Okay when you type in "boardgamegeek.com" it translates into a numerical address that your computer uses to get to the website.

So when you type "google.com" it actually has to go to a server "WTF is google.com?" and the server replies "it's IP address is 65.235.83.119" (or whatever it is" and your browser goes "SWEET! Hey internet, gimmie 65.235.83.119" and you get a web page. We go through all this because remembering google.com is WAY easier than remembering lists of nondescript numbers, and computers are pretty fast at doing the URL lookup (incidentally, the service that does this, among many other things, is called DNS. So when your "DNS server is down", that's why you aren't able to get out onto the internet. Usually. I won't go into the exceptions).


It has been said before, but I have to say it again, wonderful explanation!

Gambiteer wrote:
delinear wrote:
.... (but as mentioned above, use at your own risk if you have IT policies specifically forbidding this behaviour at work, if you think your exception is legitimate you would be better off asking IT to add a route through the filter).


This part really warrants repetition and emphasis!
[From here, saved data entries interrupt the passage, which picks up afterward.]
-- pv_equiv track=rewrite | github.com/BhuvaneshBhatt/SpecialFunctions | MultiplePolylogarithms/src/hpl.py | stuffle_product
-- ===== SOURCE A (Python) =====
-- from functools import lru_cache
--
-- def _sign(x) -> int:
--     if x > 0:
--         return 1
--     elif x < 0:
--         return -1
--     return 0
--
-- def pseudo_add(j: int, k: int) -> int:
--     """
--     Stuffle pseudo-addition: |j+k| with sign = sign(j) if sign(j)==sign(k), else -(|j|+|k|).
--     """
--     if _sign(j) == _sign(k):
--         return j + k  # same sign, usual addition
--     else:
--         return -(abs(j) + abs(k))
--
-- def stuffle_product(
--     list1: tuple[int, ...], list2: tuple[int, ...]
-- ) -> list[tuple[int, ...]]:
--     """
--     Return the stuffle (quasi-shuffle) product of two MZV parameter lists.
--
--     The stuffle product operates on the **abbreviated** (compressed) notation
--     directly — an entry m with |m|>1 represents a single index of weight |m|,
--     and pseudo-addition combines two entries into one index of weight |m1|+|m2|.
--
--     Returns a list of parameter tuples (multiset), so equal results appear
--     multiple times (their count is the coefficient in the expansion).
--
--     Example
--     -------
--     stuffle_product((2,), (2,)) -> [(2,2), (2,2), (4,)]
--     meaning Z(2)*Z(2) = 2*Z(2,2) + Z(4)
--     """
--     # Keep abbreviated notation — do NOT expand to full notation
--     list1 = tuple(list1)
--     list2 = tuple(list2)
--
--     @lru_cache(maxsize=None)
--     def _stuffle(a: tuple, b: tuple) -> list[tuple]:
--         if not a:
--             return [b]
--         if not b:
--             return [a]
--         # Case 1: take a[0] from a
--         result = [(a[0],) + t for t in _stuffle(a[1:], b)]
--         # Case 2: take b[0] from b
--         result += [(b[0],) + t for t in _stuffle(a, b[1:])]
--         # Case 3: pseudo-add a[0] and b[0] (stuffle extra term)
--         pa = pseudo_add(a[0], b[0])
--         if pa != 0:
--             result += [(pa,) + t for t in _stuffle(a[1:], b[1:])]
--         return result
--
--     return _stuffle(list1, list2)
-- ===== SOURCE B (Python) =====
-- def _sign(x) -> int:
--     if x > 0:
--         return 1
--     elif x < 0:
--         return -1
--     return 0
--
-- def pseudo_add(j: int, k: int) -> int:
--     if _sign(j) == _sign(k):
--         return j + k
--     else:
--         return -(abs(j) + abs(k))
--
-- def stuffle_product(list1, list2):
--     """Iterative explicit-stack DFS building each output tuple front-to-back (no recursion, no memo table)."""
--     out = []
--     stack = [((), tuple(list1), tuple(list2))]
--     while stack:
--         pre, a, b = stack.pop()
--         if not a:
--             out.append(pre + b)
--             continue
--         if not b:
--             out.append(pre + a)
--             continue
--         frames = [(pre + (a[0],), a[1:], b), (pre + (b[0],), a, b[1:])]
--         pa = pseudo_add(a[0], b[0])
--         if pa != 0:
--             frames.append((pre + (pa,), a[1:], b[1:]))
--         stack.extend(reversed(frames))
--     return out
-- ===== Notes on version B (the rewrite author's own statement) =====
-- stated objective: alternative
-- what changed: Replaced the memoized top-down recursion by an iterative depth-first traversal with an explicit stack of (prefix, a-suffix, b-suffix) frames that builds each output tuple front-to-back and appends it when a suffix empties.
import Mathlib
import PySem

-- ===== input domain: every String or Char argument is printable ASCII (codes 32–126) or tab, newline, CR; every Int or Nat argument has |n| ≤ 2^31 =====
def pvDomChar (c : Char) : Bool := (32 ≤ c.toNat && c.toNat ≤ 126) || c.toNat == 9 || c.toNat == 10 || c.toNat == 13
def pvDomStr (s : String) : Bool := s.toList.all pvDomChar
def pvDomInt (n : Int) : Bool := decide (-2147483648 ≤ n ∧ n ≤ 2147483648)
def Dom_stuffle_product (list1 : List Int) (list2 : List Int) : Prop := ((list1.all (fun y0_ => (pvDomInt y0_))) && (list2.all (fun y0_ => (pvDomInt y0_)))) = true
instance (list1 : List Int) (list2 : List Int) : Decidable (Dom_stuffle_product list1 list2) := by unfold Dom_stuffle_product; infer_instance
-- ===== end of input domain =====

-- B replaces A's memoized recursion by an iterative explicit-stack DFS that builds each
-- output tuple front-to-back (objective: alternative).

-- ===== PORT A =====
def pvSign (x : Int) : Int := if x > 0 then 1 else if x < 0 then -1 else 0

def pvPseudoAdd (j k : Int) : Int :=
  if pvSign j = pvSign k then j + k else -(|j| + |k|)

-- _stuffle: the lru_cache memoization does not change the computed value; the recursion is
-- ported as nested structural recursion (outer on a, inner on b)
def pvStuffleRow (x : Int) (a : List Int) (f : List Int → List (List Int)) : List Int → List (List Int)
  | [] => [x :: a]
  | y :: bs =>
      (f (y :: bs)).map (fun t => x :: t) ++
      (pvStuffleRow x a f bs).map (fun t => y :: t) ++
      (if pvPseudoAdd x y ≠ 0 then (f bs).map (fun t => pvPseudoAdd x y :: t) else [])

def pvStuffle : List Int → List Int → List (List Int)
  | [], b => [b]
  | x :: a, b => pvStuffleRow x a (pvStuffle a) b

def stuffle_product (list1 : List Int) (list2 : List Int) : List (List Int) :=
  pvStuffle list1 list2

-- ===== PORT B =====
-- measure used only to justify that the while loop terminates
def pvMeas (st : List (List Int × List Int × List Int)) : Nat :=
  (st.map (fun f => 4 ^ (f.2.1.length + f.2.2.length))).sum

-- the while loop over the explicit stack; top of stack = head of the list
def pvRun : List (List Int × List Int × List Int) → List (List Int)
  | [] => []
  | (pre, a1, b1) :: st =>
    match a1, b1 with
    | [], _ => (pre ++ b1) :: pvRun st
    | x :: a', [] => (pre ++ (x :: a')) :: pvRun st
    | x :: a', y :: b' =>
      let pa := pvPseudoAdd x y
      let frames := (pre ++ [x], a', y :: b') :: (pre ++ [y], x :: a', b') ::
        (if pa ≠ 0 then [(pre ++ [pa], a', b')] else [])
      pvRun (frames ++ st)
termination_by st => pvMeas st
decreasing_by
  all_goals simp only [pvMeas, List.map_append, List.sum_append, List.map_cons, List.sum_cons,
    List.length_cons, List.length_nil]
  · exact Nat.lt_add_of_pos_left (Nat.pow_pos (by norm_num))
  · exact Nat.lt_add_of_pos_left (Nat.pow_pos (by norm_num))
  · have p0 : (0:Nat) < 4 ^ (a'.length + b'.length) := Nat.pow_pos (by norm_num)
    have q1 : 4 ^ (a'.length + (b'.length + 1)) = 4 * 4 ^ (a'.length + b'.length) := by
      rw [show a'.length + (b'.length + 1) = (a'.length + b'.length) + 1 from by omega, pow_succ]
      ring
    have q2 : 4 ^ (a'.length + 1 + b'.length) = 4 * 4 ^ (a'.length + b'.length) := by
      rw [show a'.length + 1 + b'.length = (a'.length + b'.length) + 1 from by omega, pow_succ]
      ring
    have q3 : 4 ^ (a'.length + 1 + (b'.length + 1)) = 16 * 4 ^ (a'.length + b'.length) := by
      rw [show a'.length + 1 + (b'.length + 1) = (a'.length + b'.length) + 2 from by omega,
        pow_add]
      ring
    split <;> simp only [List.map_cons, List.map_nil, List.sum_cons, List.sum_nil] <;> omega

def stuffle_product_alt (list1 : List Int) (list2 : List Int) : List (List Int) :=
  pvRun [([], list1, list2)]

-- ===== PRECONDITION & SPEC =====
def Spec_stuffle_product (list1 : List Int) (list2 : List Int) (out : List (List Int)) : Prop := out = stuffle_product_alt list1 list2
instance (list1 : List Int) (list2 : List Int) (out : List (List Int)) : Decidable (Spec_stuffle_product list1 list2 out) := by unfold Spec_stuffle_product; infer_instance

-- ===== CLAIM (what is proved, stated in full; the proofs are below) =====
def Claim_equal_stuffle_product : Prop := ∀ (list1 : List Int) (list2 : List Int), Dom_stuffle_product list1 list2 → Spec_stuffle_product list1 list2 (stuffle_product list1 list2)

-- ===== LEMMAS AND PROOFS =====

-- the DFS on a frame emits exactly the recursion's results, each with the prefix prepended
theorem pvRun_frame :
    ∀ (n : Nat) (pre a b : List Int) (st : List (List Int × List Int × List Int)),
      pvMeas ((pre, a, b) :: st) ≤ n →
      pvRun ((pre, a, b) :: st) = (pvStuffle a b).map (fun t => pre ++ t) ++ pvRun st := by
  intro n
  induction n using Nat.strong_induction_on with
  | _ n ih =>
    intro pre a b st hm
    match a, b with
    | [], b => simp [pvRun, pvStuffle]
    | x :: a', [] => simp [pvRun, pvStuffle, pvStuffleRow]
    | x :: a', y :: b' =>
      rw [pvRun]
      have hpos : (0:Nat) < 4 ^ (a'.length + b'.length) := Nat.pow_pos (by norm_num)
      have hmono : ∀ m k : Nat, m ≤ k → 4 ^ m ≤ 4 ^ k := fun m k h =>
        Nat.pow_le_pow_right (by norm_num) h
      -- measure bookkeeping: every suffix frame stack has measure < pvMeas ((pre,x::a',y::b')::st) ≤ n
      have hn : 4 ^ ((x :: a').length + (y :: b').length) + pvMeas st ≤ n := by
        simpa [pvMeas] using hm
    -- shorthand
      by_cases hpa : pvPseudoAdd x y ≠ 0
      · have h3 : pvMeas ((pre ++ [pvPseudoAdd x y], a', b') :: st) < n := by
          simp only [pvMeas, List.map_cons, List.sum_cons] at hn ⊢
          have := hmono (a'.length + b'.length) ((x :: a').length + (y :: b').length) (by simp; omega)
          have h4 : 4 ^ (a'.length + b'.length) < 4 ^ ((x :: a').length + (y :: b').length) := by
            apply Nat.pow_lt_pow_right (by norm_num); simp; omega
          omega
        have h2 : pvMeas ((pre ++ [y], x :: a', b') :: (pre ++ [pvPseudoAdd x y], a', b') :: st) < n := by
          simp only [pvMeas, List.map_cons, List.sum_cons] at hn ⊢
          have hx : 4 ^ ((x :: a').length + b'.length) ≤ 4 ^ (a'.length + b'.length) * 4 := by
            simp only [List.length_cons]
            rw [show a'.length + 1 + b'.length = (a'.length + b'.length) + 1 by omega, pow_succ]
          have hy : 4 ^ ((x :: a').length + (y :: b').length) = 4 ^ (a'.length + b'.length) * 4 * 4 := by
            simp only [List.length_cons]
            rw [show a'.length + 1 + (b'.length + 1) = (a'.length + b'.length) + 1 + 1 by omega,
              pow_succ, pow_succ]
          omega
        have h1 : pvMeas ((pre ++ [x], a', y :: b') :: (pre ++ [y], x :: a', b') ::
            (pre ++ [pvPseudoAdd x y], a', b') :: st) < n := by
          simp only [pvMeas, List.map_cons, List.sum_cons] at hn ⊢
          have hk : 4 ^ ((x :: a').length + (y :: b').length) = 4 ^ (a'.length + b'.length) * 4 * 4 := by
            simp only [List.length_cons]
            rw [show a'.length + 1 + (b'.length + 1) = (a'.length + b'.length) + 1 + 1 by omega,
              pow_succ, pow_succ]
          have ha : 4 ^ (a'.length + (y :: b').length) = 4 ^ (a'.length + b'.length) * 4 := by
            simp only [List.length_cons]
            rw [show a'.length + (b'.length + 1) = (a'.length + b'.length) + 1 by omega, pow_succ]
          have hb : 4 ^ ((x :: a').length + b'.length) = 4 ^ (a'.length + b'.length) * 4 := by
            simp only [List.length_cons]
            rw [show a'.length + 1 + b'.length = (a'.length + b'.length) + 1 by omega, pow_succ]
          omega
        rw [if_pos hpa]
        simp only [List.cons_append, List.nil_append]
        rw [ih _ h1 _ _ _ _ (Nat.le_refl _)]
        rw [ih _ h2 _ _ _ _ (Nat.le_refl _)]
        rw [ih _ h3 _ _ _ _ (Nat.le_refl _)]
        simp [pvStuffle, pvStuffleRow, hpa, List.map_map, Function.comp_def, List.append_assoc]
      · have h2' : pvMeas ((pre ++ [y], x :: a', b') :: st) < n := by
          simp only [pvMeas, List.map_cons, List.sum_cons] at hn ⊢
          have hx : 4 ^ ((x :: a').length + b'.length) = 4 ^ (a'.length + b'.length) * 4 := by
            simp only [List.length_cons]
            rw [show a'.length + 1 + b'.length = (a'.length + b'.length) + 1 by omega, pow_succ]
          have hy : 4 ^ ((x :: a').length + (y :: b').length) = 4 ^ (a'.length + b'.length) * 4 * 4 := by
            simp only [List.length_cons]
            rw [show a'.length + 1 + (b'.length + 1) = (a'.length + b'.length) + 1 + 1 by omega,
              pow_succ, pow_succ]
          omega
        have h1' : pvMeas ((pre ++ [x], a', y :: b') :: (pre ++ [y], x :: a', b') :: st) < n := by
          simp only [pvMeas, List.map_cons, List.sum_cons] at hn ⊢
          have hk : 4 ^ ((x :: a').length + (y :: b').length) = 4 ^ (a'.length + b'.length) * 4 * 4 := by
            simp only [List.length_cons]
            rw [show a'.length + 1 + (b'.length + 1) = (a'.length + b'.length) + 1 + 1 by omega,
              pow_succ, pow_succ]
          have ha : 4 ^ (a'.length + (y :: b').length) = 4 ^ (a'.length + b'.length) * 4 := by
            simp only [List.length_cons]
            rw [show a'.length + (b'.length + 1) = (a'.length + b'.length) + 1 by omega, pow_succ]
          have hb : 4 ^ ((x :: a').length + b'.length) = 4 ^ (a'.length + b'.length) * 4 := by
            simp only [List.length_cons]
            rw [show a'.length + 1 + b'.length = (a'.length + b'.length) + 1 by omega, pow_succ]
          omega
        rw [if_neg hpa]
        simp only [List.cons_append, List.nil_append]
        rw [ih _ h1' _ _ _ _ (Nat.le_refl _)]
        rw [ih _ h2' _ _ _ _ (Nat.le_refl _)]
        simp [pvStuffle, pvStuffleRow, hpa, List.map_map, Function.comp_def, List.append_assoc]

-- ===== VERDICT (by name: the statement is the Claim_ definition above) =====
theorem stuffle_product_spec : Claim_equal_stuffle_product := by
  intro l1 l2 _
  unfold Spec_stuffle_product stuffle_product stuffle_product_alt
  rw [pvRun_frame (pvMeas [([], l1, l2)]) [] l1 l2 [] (Nat.le_refl _)]
  simp [pvRun]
Honestly, is a peek at the latest game news or a look to see if your forum question has been answered worth risking your job anytime? But in this day and age, in this economy and job market? Are you so secure in your job skills that you know for a fact that you can instantly have another job in another company? Are there others who should be considered, who rely on you and your income?

Many companies have a zero-tolerance policy toward misuse of company time and resources for interweb play of any sort, and where you might hope for leniency regarding a first-time infraction even in such a company, if you do the least little thing to show "intent", such as bypassing filters or firewalls, you will be out the door.

To my mind, it's just not worth it.... but then, I am a retired gentleman who worked hard all my life and crossed the finish line quite a few years early, and I am looking backward upon the security of a career completed -- I would never risk what I have, but it's easier to risk what one does not yet have.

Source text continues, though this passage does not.